About the toe change, I saw comments about bump steer and only wanted to clarify what "I saw and heard" in the video vs what was being discussed; I am glad that I did as this excursion has been educational.
I will be testing out the steering limits at full jounce on the TJ soon, I just did not have the time before my last trip. If any would like I will post the images of my findings.
I do understand most technical things, when it comes to modifying vehicles but am also aware of my limits; I am always attempting to learn from others and be better. I had no idea there are such long standing, strong feelings about MC on this forum; please remember the last time I posted here was probably 2013.
If my comments were seen as "trying to dazzle" that is my failing and was not my intent; please accept my apology.
This is gonna be wordy but I post what follows in good faith to help you understand what MC is up against in this little corner of the internet.
These aren't the guy that takes his rig to the local 4wd shop to get a lift put on and then takes it to the trail assuming it's set up, or even the typical guy that puts his own parts on in the driveway with shock part numbers and control arm lengths he found on a forum post and hits the RTI ramp at the next local 4x4 event. This group is usually blending together parts from multiple manufacturers based on extensive research, spending HOURS with the frame on stands, cycling the suspension and lining things up down to the smallest line on our tape measures to squeeze every drop of potential out of this almost 30 year old platform. Some of us are chopping up our frames to move body mounts an inch farther from the rocks or relocating our shock mounts so we can run high end shocks with custom tuned shim stacks, and running TJ's in places that some people would describe as buggy trails. We scoff at most longarm kits because most of them sacrifice clearance and doesn't make up for it in performance due to poor geometry that isn't a net benefit over shortarms. All this experience and tweaking has resulted in a philosophy that strongly emphasizes a balanced shock travel, which differs from a lot of the industry as a whole that seems to emphasize total travel and droop, while being satisfied with uptravel equal to or less than what a stock TJ had, which leads to a rougher ride with more bottoming.
Our bump stops are tuned to within a washer thickness to stop travel at the last possible point before two things make hard contact that we don't want to. We know the places that come close together as the suspension cycles and in some places it's only enough to slip in a business card. We know what would make contact first if we took our bumpstops out, and most of us probably know what would be second if we addressed the first. We know which rear track bars work ok for an LJ but aren't so great on a TJ because the axle has to be tilted farther to make the driveline angles work.

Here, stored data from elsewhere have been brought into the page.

-- pv_equiv track=rewrite | github.com/lambda-maniac/py_markov_chains_discord_bot | Markov.py | limit_repetitions
-- ===== SOURCE A (Python) =====
-- def limit_repetitions(string: str, max_repetitions: int) -> str:
--     string_prime   = ""
--     repeated_chars = ""
--     quantity       = max_repetitions
--
--     for char in string:
--         if char in repeated_chars:
--             quantity -= 1
--         else:
--             repeated_chars = ""
--             quantity       = max_repetitions
--
--         if quantity > 0:
--             string_prime += char
--
--         repeated_chars += char
--
--     return string_prime
-- ===== SOURCE B (Python) =====
-- def limit_repetitions(string: str, max_repetitions: int) -> str:
--     cap = max(max_repetitions, 0)
--     parts = []
--     i = 0
--     n = len(string)
--     while i < n:
--         j = i
--         while j < n and string[j] == string[i]:
--             j += 1
--         parts.append(string[i] * min(j - i, cap))
--         i = j
--     return "".join(parts)
-- ===== Notes on version B (the rewrite author's own statement) =====
-- stated objective: alternative
-- what changed: B scans the string run-by-run with two indices and emits min(run length, max(cap,0)) copies per maximal run, instead of A's per-character loop maintaining a repeated-chars membership string and a decrementing counter.
import Mathlib
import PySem

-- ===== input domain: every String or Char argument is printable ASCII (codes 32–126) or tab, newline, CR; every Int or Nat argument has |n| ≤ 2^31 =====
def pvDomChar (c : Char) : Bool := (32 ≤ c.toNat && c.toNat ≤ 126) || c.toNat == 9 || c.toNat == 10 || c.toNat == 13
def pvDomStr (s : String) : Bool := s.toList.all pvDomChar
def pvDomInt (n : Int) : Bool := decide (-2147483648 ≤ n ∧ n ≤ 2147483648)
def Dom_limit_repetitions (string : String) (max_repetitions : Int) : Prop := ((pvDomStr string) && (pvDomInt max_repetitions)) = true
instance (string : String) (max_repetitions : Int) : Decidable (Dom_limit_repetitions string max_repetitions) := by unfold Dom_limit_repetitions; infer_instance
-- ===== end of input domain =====

-- B caps each maximal run directly by index scanning (one pass over runs, no per-char
-- membership test or counter); alternative decomposition, same exact result.

-- ===== PORT A =====
-- one step of A's for-loop; state = (string_prime, repeated_chars, quantity)
def lrStep (max_repetitions : Int) (st : List Char × List Char × Int) (ch : Char) :
    List Char × List Char × Int :=
  let sp := st.1
  let rc := st.2.1
  let q := st.2.2
  let p : List Char × Int := if rc.contains ch then (rc, q - 1) else ([], max_repetitions)
  let sp' := if p.2 > 0 then sp ++ [ch] else sp
  (sp', p.1 ++ [ch], p.2)

def limit_repetitions (string : String) (max_repetitions : Int) : String :=
  String.mk (string.toList.foldl (lrStep max_repetitions) ([], [], max_repetitions)).1

-- ===== PORT B =====
-- outer while loop of Source B: peel off one maximal run at a time, keep min(run length, cap) chars
def lrRuns (cap : Int) : List Char → List Char
  | [] => []
  | c :: rest =>
      List.replicate (min ((rest.takeWhile (fun x => x == c)).length + 1) cap.toNat) c
        ++ lrRuns cap (rest.dropWhile (fun x => x == c))
termination_by l => l.length
decreasing_by
  simp only [List.length_cons]
  exact Nat.lt_succ_of_le (List.length_dropWhile_le _ _)

def limit_repetitions_alt (string : String) (max_repetitions : Int) : String :=
  String.mk (lrRuns (max max_repetitions 0) string.toList)

-- ===== PRECONDITION & SPEC =====
def Spec_limit_repetitions (string : String) (max_repetitions : Int) (out : String) : Prop := out = limit_repetitions_alt string max_repetitions
instance (string : String) (max_repetitions : Int) (out : String) : Decidable (Spec_limit_repetitions string max_repetitions out) := by unfold Spec_limit_repetitions; infer_instance

-- ===== CLAIM (what is proved, stated in full; the proofs are below) =====
def Claim_equal_limit_repetitions : Prop := ∀ (string : String) (max_repetitions : Int), Dom_limit_repetitions string max_repetitions → Spec_limit_repetitions string max_repetitions (limit_repetitions string max_repetitions)

-- ===== LEMMAS AND PROOFS =====

lemma replicate_contains_eq {c d : Char} {k : Nat} :
    (List.replicate (k + 1) c).contains d = (d == c) := by
  induction k with
  | zero =>
    simp only [List.replicate, List.contains_cons, List.contains_nil, Bool.or_false]
  | succ k ih =>
    rw [show List.replicate (k + 1 + 1) c = c :: List.replicate (k + 1) c from rfl,
      List.contains_cons, ih, Bool.or_self]

-- A's loop across a run of j more copies of c, with repeated_chars already holding k+1 copies
lemma lrStep_run (m : Int) (c : Char) :
    ∀ (j : Nat) (sp : List Char) (k : Nat) (q : Int),
      (List.replicate j c).foldl (lrStep m) (sp, List.replicate (k + 1) c, q) =
        (sp ++ List.replicate (min j (q - 1).toNat) c,
         List.replicate (k + 1 + j) c, q - j) := by
  intro j
  induction j with
  | zero => intro sp k q; simp
  | succ j ih =>
    intro sp k q
    rw [show List.replicate (j + 1) c = c :: List.replicate j c from rfl, List.foldl_cons]
    have hmem : c ∈ List.replicate (k + 1) c := by simp
    have hstep : lrStep m (sp, List.replicate (k + 1) c, q) c =
        ((if q - 1 > 0 then sp ++ [c] else sp), List.replicate (k + 1 + 1) c, q - 1) := by
      simp [lrStep, hmem, ← List.replicate_succ']
    rw [hstep, ih]
    simp only [Prod.mk.injEq]
    refine ⟨?_, ?_, ?_⟩
    · by_cases hq : q - 1 > 0
      · have hcnt : min (j + 1) (q - 1).toNat = min j (q - 1 - 1).toNat + 1 := by omega
        rw [if_pos hq, hcnt, List.replicate_succ]
        simp
      · have hz : (q - 1).toNat = 0 := by omega
        have hz2 : (q - 1 - 1).toNat = 0 := by omega
        rw [if_neg hq, hz, hz2]
        simp
    · congr 1
      omega
    · push_cast
      ring

lemma takeWhile_eq_replicate (c : Char) (l : List Char) :
    l.takeWhile (fun x => x == c) =
      List.replicate (l.takeWhile (fun x => x == c)).length c := by
  apply List.eq_replicate_of_mem
  intro b hb
  have := List.mem_takeWhile_imp hb
  simpa using this

lemma head_dropWhile_ne (c : Char) :
    ∀ (l : List Char) (d : Char),
      (l.dropWhile (fun x => x == c)).head? = some d → d ≠ c := by
  intro l
  induction l with
  | nil => intro d h; simp [List.dropWhile] at h
  | cons a as ih =>
    intro d h
    by_cases ha : a = c
    · subst ha
      rw [List.dropWhile_cons_of_pos (by simp)] at h
      exact ih d h
    · rw [List.dropWhile_cons_of_neg (by simp [ha])] at h
      simp only [List.head?_cons, Option.some.injEq] at h
      subst h
      exact ha

-- main invariant: if the next char is not in repeated_chars, A's loop forgets the old state
lemma lrMain (m : Int) :
    ∀ (n : Nat) (l : List Char), l.length ≤ n →
      ∀ (sp rc : List Char) (q : Int),
        (∀ d, l.head? = some d → rc.contains d = false) →
        (l.foldl (lrStep m) (sp, rc, q)).1 = sp ++ lrRuns (max m 0) l := by
  intro n
  induction n with
  | zero =>
    intro l hl sp rc q _
    have : l = [] := List.eq_nil_of_length_eq_zero (Nat.le_zero.mp hl)
    subst this; simp [lrRuns]
  | succ n ih =>
    intro l hl sp rc q hhead
    match l with
    | [] => simp [lrRuns]
    | c :: rest =>
      have hrc : rc.contains c = false := hhead c rfl
      have hmem : c ∉ rc := by simpa using hrc
      rw [List.foldl_cons]
      have hstep : lrStep m (sp, rc, q) c =
          ((if m > 0 then sp ++ [c] else sp), List.replicate 1 c, m) := by
        simp [lrStep, hmem]
      rw [hstep]
      set t := (rest.takeWhile (fun x => x == c)).length with ht
      have hruns : lrRuns (max m 0) (c :: rest) =
          List.replicate (min (t + 1) (max m 0).toNat) c
            ++ lrRuns (max m 0) (rest.dropWhile (fun x => x == c)) := by
        rw [lrRuns]
      rw [hruns]
      have hsplit : rest = List.replicate t c ++ rest.dropWhile (fun x => x == c) := by
        conv_lhs => rw [← List.takeWhile_append_dropWhile (p := fun x => x == c) (l := rest)]
        congr 1
        rw [ht]
        exact takeWhile_eq_replicate c rest
      conv_lhs => rw [hsplit]
      rw [List.foldl_append]
      have hrun := lrStep_run m c t (if m > 0 then sp ++ [c] else sp) 0 m
      rw [show List.replicate 1 c = List.replicate (0 + 1) c from rfl, hrun]
      have hlen : (rest.dropWhile (fun x => x == c)).length ≤ n := by
        have h1 := List.length_dropWhile_le (fun x => x == c) rest
        have h2 : rest.length + 1 ≤ n + 1 := by simpa using hl
        omega
      rw [ih _ hlen _ _ _ ?_]
      · by_cases hm : m > 0
        · have hcnt : min (t + 1) (max m 0).toNat = min t (m - 1).toNat + 1 := by omega
          rw [if_pos hm, hcnt, List.replicate_succ]
          simp
        · have hz1 : (m - 1).toNat = 0 := by omega
          have hz2 : (max m 0).toNat = 0 := by omega
          simp [if_neg hm, hz1, hz2]
      · intro d hd
        have hne := head_dropWhile_ne c _ d hd
        rw [show (0 : Nat) + 1 + t = t + 1 from by omega, replicate_contains_eq]
        simpa using hne

-- ===== VERDICT (by name: the statement is the Claim_ definition above) =====
theorem limit_repetitions_spec : Claim_equal_limit_repetitions := by
  intro s m _
  show limit_repetitions s m = limit_repetitions_alt s m
  unfold limit_repetitions limit_repetitions_alt
  congr 1
  have := lrMain m s.toList.length s.toList (le_refl _) [] [] m (by intro d hd; rfl)
  simpa using this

A handful of complaints I've seen about Metalcloak that run counter to the philosophy and have built some reputational momentum against them:
-springs have a lot of coils which is good for free length (down travel) but have a longer compressed length where they stack solid
-the shape of the front track bar doesn't clear the front diff cover as well as some other brands.
-the front fenders have been reported not to add meaningful uptravel capability beyond a trimmed stock fender, not comparable to a true high line
Some other things people complain about:
-the hardest wheelers don't get as much life out of the duroflex bushings as they do a Johnny joint before replacement. Personally even if true I don't think that means there's not a place for them if they can offer other benefits.
-the marketing around the duroflex joint is seen by some as misleading, whether or not it's intentional:
1. Nobody can sense a difference in NVH between a MC vs a Johnny Joint
2. The extra misalignment claimed by the MC sounds great but the JJ already has as much as we can actually use so there's no real world benefit.
The new steering which is a subject of this thread, from the photos, makes it appear that the drag link and track bar are different lengths, which will cause them to have different arcs and cause bump steer. The TJ track bar attaches pretty far inboard on the axle, which means most T-links and crossover steering will introduce bump steer unless paired with most likely a completely different axle that puts the track bar mount farther out (because if you're doing enough work to rework the track bar mount you could upgrade the axle). That's why the Currectlync is still an inverted Y and it works well enough to be popular. It has enough dogleg to address some clearance issues at big droops, and the toe change and its consequences are overblown. If it was a big issue, we can relocate the sway bar link mount and run the tie rod on top of the knuckle which would reduce the angle and therefore the toe change, but that's not even the primary reason we do it...it's secondary to getting the tie rod farther from the rocks. The most sketchy TJ's out there from a steering standpoint are the ones with worn out steering boxes, T-links and crossovers.
What I fully recognize that not all seem to acknowledge is that most business owners want to make money and want to grow, and Metalcloak has done that successfully even without this particular subset of Jeep enthusiasts and likely will continue to do so. Making the changes that would address the issues discussed above could very well price out your typical customer and actually result in a net negative impact to your business. There are players already in that niche of "build the best thing I can even if it makes me the most expensive" that serve us just fine and will probably never be as big as MC as a result and that's ok, too.